-- pv_equiv track=rewrite | github.com/gralbert/Markov-chains | main.py | dict_of_links
-- ===== SOURCE A (Python) =====
-- def dict_of_links(text_list):
--     """ Makes dictionary of links from list. """
--     _dict = {}
--     links = []
--     for i in range(len(text_list)-1):
--         if text_list[i] not in _dict:
--             for j in range(len(text_list)-1):
--                 if text_list[i] == text_list[j]:
--                     links.append(text_list[j+1])
--             _dict.update({text_list[i]: links})
--         links = []
--     _dict.update({text_list[len(text_list) - 1]: []})
--     return _dict
-- ===== SOURCE B (Python) =====
-- def dict_of_links(text_list):
--     """ Makes dictionary of links from list. """
--     _dict = {}
--     for cur, nxt in zip(text_list, text_list[1:]):
--         _dict.setdefault(cur, []).append(nxt)
--     _dict[text_list[-1]] = []
--     return _dict
-- ===== Notes on version B (the rewrite author's own statement) =====
-- stated objective: faster
-- what changed: A rescans the whole list for every newly seen word (nested index loops); B makes one pass over adjacent word pairs, appending each successor to the word's dict entry via setdefault, then sets the last word's entry to [].
-- outside the precondition, e.g. on dict_of_links([]): A raises IndexError, B raises IndexError
import Mathlib
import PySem

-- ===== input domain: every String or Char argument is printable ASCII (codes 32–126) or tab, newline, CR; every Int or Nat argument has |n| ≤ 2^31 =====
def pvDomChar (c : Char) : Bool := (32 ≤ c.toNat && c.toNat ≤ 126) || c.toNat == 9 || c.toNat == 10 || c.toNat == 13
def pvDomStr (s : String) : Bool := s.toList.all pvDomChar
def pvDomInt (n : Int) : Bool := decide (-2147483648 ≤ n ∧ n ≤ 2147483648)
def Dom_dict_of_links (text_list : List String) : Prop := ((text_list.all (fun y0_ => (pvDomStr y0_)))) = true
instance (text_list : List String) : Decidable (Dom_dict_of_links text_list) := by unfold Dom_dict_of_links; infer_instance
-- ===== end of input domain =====

-- B replaces A's quadratic rescan (for each new word, a full inner pass collecting its successors)
-- by a single pass over adjacent word pairs appending each successor to the word's dict entry; asymptotically faster.

-- ===== PORT A =====
def dict_of_links (text_list : List String) : List (String × List String) :=
  (((PySem.List.pyRange 0 ((text_list.length : Int) - 1) 1).foldl (fun _dict i =>
      if _dict.contains (PySem.List.pyGetD text_list i "") then _dict
      else
        _dict.insert (PySem.List.pyGetD text_list i "")
          ((PySem.List.pyRange 0 ((text_list.length : Int) - 1) 1).foldl (fun links j =>
            if PySem.List.pyGetD text_list j "" == PySem.List.pyGetD text_list i "" then
              links ++ [PySem.List.pyGetD text_list (j + 1) ""]
            else links) ([] : List String))) PySem.Dict.empty).insert
    (PySem.List.pyGetD text_list ((text_list.length : Int) - 1) "") []).items

-- ===== PORT B =====
def dict_of_links_alt (text_list : List String) : List (String × List String) :=
  (((text_list.zip (PySem.List.slice text_list (some 1) none)).foldl
      (fun _dict p => _dict.modify p.1 [] (fun l => l ++ [p.2])) PySem.Dict.empty).insert
    (PySem.List.pyGetD text_list (-1) "") []).items

-- ===== PRECONDITION & SPEC =====
-- Pre_ excludes only the empty list, on which the Python A raises IndexError (text_list[-1]).
def Pre_dict_of_links (text_list : List String) : Prop := text_list ≠ []
instance (text_list : List String) : Decidable (Pre_dict_of_links text_list) := by unfold Pre_dict_of_links; infer_instance
def pvWitness_dict_of_links : List String := ["a", "b", "a", "c"]

def Spec_dict_of_links (text_list : List String) (out : List (String × List String)) : Prop := out = dict_of_links_alt text_list
instance (text_list : List String) (out : List (String × List String)) : Decidable (Spec_dict_of_links text_list out) := by unfold Spec_dict_of_links; infer_instance

-- ===== CLAIM (what is proved, stated in full; the proofs are below) =====
def Claim_equal_dict_of_links : Prop := ∀ (text_list : List String), Dom_dict_of_links text_list → Pre_dict_of_links text_list → Spec_dict_of_links text_list (dict_of_links text_list)

-- ===== LEMMAS AND PROOFS =====

-- successor list of a word, read off the adjacent-pair list
def pvSucc (pairs : List (String × String)) (w : String) : List String :=
  (pairs.filter (fun p => p.1 == w)).map (fun p => p.2)

-- A's outer loop (skip-if-present insert of a key-determined value) builds the first-occurrence dict
lemma foldA_items (v : String → List String) (ws ks : List String) (hnd : ks.Nodup) :
    (ws.foldl (fun d w => if d.contains w then d else d.insert w (v w))
        (⟨ks.map (fun w => (w, v w))⟩ : PySem.Dict String (List String))).items
      = (PySem.Set.update ks ws).map (fun w => (w, v w)) := by
  induction ws generalizing ks with
  | nil => simp [PySem.Set.update]
  | cons w ws ih =>
    by_cases hw : w ∈ ks
    · have hc : (⟨ks.map (fun w => (w, v w))⟩ : PySem.Dict String (List String)).contains w = true := by
        simp [PySem.Dict.contains_mk, List.any_map, Function.comp]
        exact hw
      have hadd : PySem.Set.add ks w = ks := by
        simp [PySem.Set.add, PySem.Set.contains, hw]
      simp only [List.foldl_cons, hc, if_true, PySem.Set.update, hadd]
      simpa [PySem.Set.update] using ih ks hnd
    · have hc : (⟨ks.map (fun w => (w, v w))⟩ : PySem.Dict String (List String)).contains w = false := by
        simp [PySem.Dict.contains_mk, List.any_map, Function.comp]
        exact fun a ha h => hw (h ▸ ha)
      have hins : ((⟨ks.map (fun w => (w, v w))⟩ : PySem.Dict String (List String)).insert w (v w))
          = (⟨(ks ++ [w]).map (fun w => (w, v w))⟩ : PySem.Dict String (List String)) := by
        apply PySem.Dict.ext
        simp [PySem.Dict.items_insert_of_not_contains _ _ hc]
      have hadd : PySem.Set.add ks w = ks ++ [w] := by
        simp [PySem.Set.add, PySem.Set.contains, hw]
      simp only [List.foldl_cons, hc, Bool.false_eq_true, if_false, hins,
        PySem.Set.update, hadd]
      simpa [PySem.Set.update] using ih (ks ++ [w]) (by simp [List.nodup_append, hnd]; exact fun a ha h => hw (h ▸ ha))

lemma foldA_items_empty (v : String → List String) (ws : List String) :
    (ws.foldl (fun d w => if d.contains w then d else d.insert w (v w))
        (PySem.Dict.empty : PySem.Dict String (List String))).items
      = (PySem.Set.ofList ws).map (fun w => (w, v w)) :=
  foldA_items v ws [] List.nodup_nil

-- B's loop builds the same items list
lemma foldB_items (pairs : List (String × String)) :
    ((pairs.foldl (fun d p => d.modify p.1 [] (fun l => l ++ [p.2]))
        (PySem.Dict.empty : PySem.Dict String (List String)))).items
      = (PySem.Set.ofList (pairs.map Prod.fst)).map (fun w => (w, pvSucc pairs w)) := by
  have hnd : ((pairs.foldl (fun d p => d.modify p.1 [] (fun l => l ++ [p.2]))
      (PySem.Dict.empty : PySem.Dict String (List String)))).keys.Nodup :=
    PySem.Dict.nodup_keys_foldl_modify_key pairs Prod.fst [] (fun _ p => (fun l => l ++ [p.2])) _
      (by simp [PySem.Dict.keys_empty])
  rw [PySem.Dict.items_eq_map_keys _ hnd []]
  rw [PySem.Dict.keys_foldl_modify_key pairs Prod.fst [] (fun _ p => (fun l => l ++ [p.2]))]
  have hkeys : PySem.Set.update (PySem.Dict.empty : PySem.Dict String (List String)).keys (pairs.map Prod.fst)
      = PySem.Set.ofList (pairs.map Prod.fst) := by
    simp [PySem.Set.update, PySem.Set.ofList, PySem.Dict.keys_empty, PySem.Set.empty]
  rw [hkeys]
  apply List.map_congr_left
  intro w _
  rw [PySem.Dict.getD_foldl_modify_append]
  simp [pvSucc, PySem.Dict.getD_empty]

-- ===== VERDICT (by name: the statement is the Claim_ definition above) =====
theorem dict_of_links_spec : Claim_equal_dict_of_links := by
  intro tl _ hpre
  unfold Spec_dict_of_links dict_of_links dict_of_links_alt
  rw [PySem.List.slice_from_one]
  have hlen1 : 1 ≤ tl.length := List.length_pos_iff.mpr hpre
  have hplen : (tl.zip tl.tail).length = tl.length - 1 := by
    simp [List.length_zip, List.length_tail]
  have hcast : (tl.length : Int) - 1 = ((tl.zip tl.tail).length : Int) := by
    rw [hplen]; omega
  have hget : ∀ j : Int, 0 ≤ j → j < ((tl.zip tl.tail).length : Int) →
      PySem.List.pyGetD (tl.zip tl.tail) j ("", "")
        = (PySem.List.pyGetD tl j "", PySem.List.pyGetD tl (j + 1) "") := by
    intro j h0 hj
    have hjn : j.toNat < (tl.zip tl.tail).length := by omega
    have hjt : j.toNat < tl.length := by omega
    have hjt1 : j.toNat + 1 < tl.length := by omega
    rw [PySem.List.pyGetD_eq_getElem (tl.zip tl.tail) ("", "") h0 (by exact_mod_cast hj),
        PySem.List.pyGetD_eq_getElem tl "" h0 (by omega),
        PySem.List.pyGetD_eq_getElem tl "" (by omega) (by omega)]
    have ht : (j + 1).toNat = j.toNat + 1 := by omega
    simp [ht, List.getElem_zip, List.getElem_tail]
  -- A's quadratic index loops equal the single pair-pass, item for item
  have hA : ((PySem.List.pyRange 0 ((tl.length : Int) - 1) 1).foldl (fun _dict i =>
      if _dict.contains (PySem.List.pyGetD tl i "") then _dict
      else
        _dict.insert (PySem.List.pyGetD tl i "")
          ((PySem.List.pyRange 0 ((tl.length : Int) - 1) 1).foldl (fun links j =>
            if PySem.List.pyGetD tl j "" == PySem.List.pyGetD tl i "" then
              links ++ [PySem.List.pyGetD tl (j + 1) ""]
            else links) ([] : List String))) PySem.Dict.empty)
      = (tl.zip tl.tail).foldl (fun d p =>
          if d.contains p.1 then d else d.insert p.1 (pvSucc (tl.zip tl.tail) p.1)) PySem.Dict.empty := by
    rw [hcast]
    rw [PySem.List.foldl_congr_mem _ _
      (fun d i => (fun d (p : String × String) =>
        if d.contains p.1 then d else d.insert p.1 (pvSucc (tl.zip tl.tail) p.1)) d
          (PySem.List.pyGetD (tl.zip tl.tail) i ("", ""))) _ ?_]
    · rw [PySem.List.foldl_pyRange_pyGetD' (tl.zip tl.tail) ("", "")
        (fun d (p : String × String) =>
          if d.contains p.1 then d else d.insert p.1 (pvSucc (tl.zip tl.tail) p.1))
        PySem.Dict.empty le_rfl]
      simp
    · intro d i hi
      rw [PySem.List.mem_pyRange_one] at hi
      have hw := hget i hi.1 hi.2
      have hinner : ((PySem.List.pyRange 0 ((tl.zip tl.tail).length : Int) 1).foldl (fun links j =>
          if PySem.List.pyGetD tl j "" == PySem.List.pyGetD tl i "" then
            links ++ [PySem.List.pyGetD tl (j + 1) ""]
          else links) ([] : List String))
          = pvSucc (tl.zip tl.tail) (PySem.List.pyGetD tl i "") := by
        rw [PySem.List.foldl_congr_mem _ _
          (fun links j => (fun acc (q : String × String) =>
            if q.1 == PySem.List.pyGetD tl i "" then acc ++ [q.2] else acc) links
              (PySem.List.pyGetD (tl.zip tl.tail) j ("", ""))) _ ?_]
        · rw [PySem.List.foldl_pyRange_pyGetD' (tl.zip tl.tail) ("", "")
            (fun acc (q : String × String) =>
              if q.1 == PySem.List.pyGetD tl i "" then acc ++ [q.2] else acc)
            ([] : List String) le_rfl]
          simp only [Int.toNat_zero, List.drop_zero]
          rw [PySem.List.foldl_append_if]
          simp [pvSucc]
        · intro links j hj
          rw [PySem.List.mem_pyRange_one] at hj
          simp only [hget j hj.1 hj.2]
      simp only [hinner, hw]
  rw [hA]
  -- both fold results have the same items
  have hitems : ((tl.zip tl.tail).foldl (fun d p =>
        if d.contains p.1 then d else d.insert p.1 (pvSucc (tl.zip tl.tail) p.1)) PySem.Dict.empty)
      = ((tl.zip tl.tail).foldl (fun d p => d.modify p.1 [] (fun l => l ++ [p.2])) PySem.Dict.empty) := by
    apply PySem.Dict.ext
    rw [foldB_items]
    rw [← List.foldl_map (f := Prod.fst) (g := fun d w =>
      if PySem.Dict.contains d w then d else d.insert w (pvSucc (tl.zip tl.tail) w))]
    exact foldA_items_empty (pvSucc (tl.zip tl.tail)) ((tl.zip tl.tail).map Prod.fst)
  rw [hitems]
  -- the final key: tl[len-1] is tl[-1]
  have hk : PySem.List.pyGetD tl ((tl.length : Int) - 1) "" = PySem.List.pyGetD tl (-1) "" := by
    rw [PySem.List.pyGetD_neg_one tl "" hpre]
    have : (tl.length : Int) - 1 = ((tl.length - 1 : Nat) : Int) := by omega
    rw [this, PySem.List.pyGetD_natCast, List.getLast_eq_getElem,
        List.getD_eq_getElem _ _ (by omega)]
  rw [hk]
def pvItem (iv : Int × Int) (pm : Option Int) (tl : List (Int × Int)) : Int × Int :=
  match pm with
  | some M => if M > iv.1 then (match tl with | t :: _ => (t.2, M) | [] => iv) else iv
  | none => iv

def pvExpB : List (Int × Int) → List (Int × Int) → Option Int → List (Int × Int) → List (Int × Int)
  | [], _, _, _ => []
  | iv :: ivs, remS, pm, tl =>
    let st := pvAdvS iv.2 remS pm
    let tl' := pvAdvT iv.1 tl
    pvItem iv st.2 tl' :: pvExpB ivs st.1 st.2 tl'

def compute_shared_intervals_alt (burst_intervals : List (Int × Int)) (threshold : Int) : List (Int × Int) :=
  let ivs := pvSweep burst_intervals threshold
  if ivs = [] then []
  else
    pvMerge (pvExpB ivs (PySem.List.sorted burst_intervals (fun x => x.1)) none
      (pvTail (PySem.List.sorted burst_intervals (fun x => x.2))))

-- ===== PRECONDITION & SPEC =====
def Spec_compute_shared_intervals (burst_intervals : List (Int × Int)) (threshold : Int) (out : List (Int × Int)) : Prop := out = compute_shared_intervals_alt burst_intervals threshold
instance (burst_intervals : List (Int × Int)) (threshold : Int) (out : List (Int × Int)) : Decidable (Spec_compute_shared_intervals burst_intervals threshold out) := by unfold Spec_compute_shared_intervals; infer_instance

-- ===== CLAIM (what is proved, stated in full; the proofs are below) =====
def Claim_equal_compute_shared_intervals : Prop := ∀ (burst_intervals : List (Int × Int)) (threshold : Int), Dom_compute_shared_intervals burst_intervals threshold → Spec_compute_shared_intervals burst_intervals threshold (compute_shared_intervals burst_intervals threshold)

-- ===== LEMMAS AND PROOFS =====

-- the endpoints of the sweep's intervals, flattened in order
def pvFlat (ivs : List (Int × Int)) : List Int := ivs.flatMap (fun p => [p.1, p.2])

theorem pv_dropWhile_dropWhile {α : Type} (p q : α → Bool) (h : ∀ x, q x = true → p x = true) :
    ∀ l : List α, (l.dropWhile q).dropWhile p = l.dropWhile p := by
  intro l
  induction l with
  | nil => rfl
  | cons x t ih =>
    by_cases hq : q x = true
    · simp [List.dropWhile_cons, hq, h x hq, ih]
    · simp [List.dropWhile_cons, hq]

theorem pv_takeWhile_split {α : Type} (p q : α → Bool) (h : ∀ x, q x = true → p x = true) :
    ∀ l : List α, l.takeWhile p = l.takeWhile q ++ (l.dropWhile q).takeWhile p := by
  intro l
  induction l with
  | nil => rfl
  | cons x t ih =>
    by_cases hq : q x = true
    · simp [List.takeWhile_cons, List.dropWhile_cons, hq, h x hq, ih]
    · simp [List.takeWhile_cons, List.dropWhile_cons, hq]

theorem pv_advS_spec (e : Int) :
    ∀ (L : List (Int × Int)) (pm : Option Int),
      pvAdvS e L pm =
        (L.dropWhile (fun x => decide (x.1 < e)),
         ((L.takeWhile (fun x => decide (x.1 < e))).map Prod.snd).foldl pvOptMax pm) := by
  intro L
  induction L with
  | nil => intro pm; rfl
  | cons x t ih =>
    intro pm
    by_cases hx : x.1 < e
    · simp [pvAdvS, hx, List.dropWhile_cons, List.takeWhile_cons, ih]
    · simp [pvAdvS, hx, List.dropWhile_cons, List.takeWhile_cons]

theorem pv_advT_tail (s : Int) :
    ∀ L : List (Int × Int), pvAdvT s (pvTail L) = pvTail (L.dropWhile (fun x => decide (x.2 ≤ s))) := by
  intro L
  induction L with
  | nil => rfl
  | cons x t ih =>
    by_cases hx : x.2 ≤ s
    · have : pvAdvT s (pvTail (x :: t)) = pvAdvT s (pvTail t) := by
        cases ht : pvTail t with
        | nil => simp [pvTail, ht, pvAdvT, hx]
        | cons y ys => cases y with | mk e m => simp [pvTail, ht, pvAdvT, hx]
      rw [this, ih]; simp [List.dropWhile_cons, hx]
    · have : pvAdvT s (pvTail (x :: t)) = pvTail (x :: t) := by
        cases ht : pvTail t with
        | nil => simp [pvTail, ht, pvAdvT, hx]
        | cons y ys => cases y with | mk e m => simp [pvTail, ht, pvAdvT, hx]
      rw [this]; simp [List.dropWhile_cons, hx]

theorem pv_foldl_min_comm : ∀ (t : List Int) (x y : Int), min x (t.foldl min y) = t.foldl min (min x y) := by
  intro t
  induction t with
  | nil => intro x y; rfl
  | cons z t ih =>
    intro x y
    simp only [List.foldl_cons]
    rw [ih, min_assoc]

theorem pv_tail_cons (x : Int × Int) (L : List (Int × Int)) :
    pvTail (x :: L) = (x.2, (L.map Prod.fst).foldl min x.1) :: pvTail L := by
  induction L generalizing x with
  | nil => rfl
  | cons y t ih =>
    rw [show pvTail (x :: y :: t) = (match pvTail (y :: t) with
      | [] => [(x.2, x.1)]
      | (e, m) :: t' => (x.2, min x.1 m) :: (e, m) :: t') from rfl]
    rw [ih y]
    simp only [List.map_cons, List.foldl_cons]
    rw [pv_foldl_min_comm]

━━━━━━━━━━━━━━━━━━━━━━━━━━━━━━

> [Activity] Given the records above, restate word for word only the lines starting at the one with "have hadd : PySem.Set.add ks w = ks := by" and ending at the one with "false := by".

> [Answer section]
      have hadd : PySem.Set.add ks w = ks := by
        simp [PySem.Set.add, PySem.Set.contains, hw]
      simp only [List.foldl_cons, hc, if_true, PySem.Set.update, hadd]
      simpa [PySem.Set.update] using ih ks hnd
    · have hc : (⟨ks.map (fun w => (w, v w))⟩ : PySem.Dict String (List String)).contains w = false := by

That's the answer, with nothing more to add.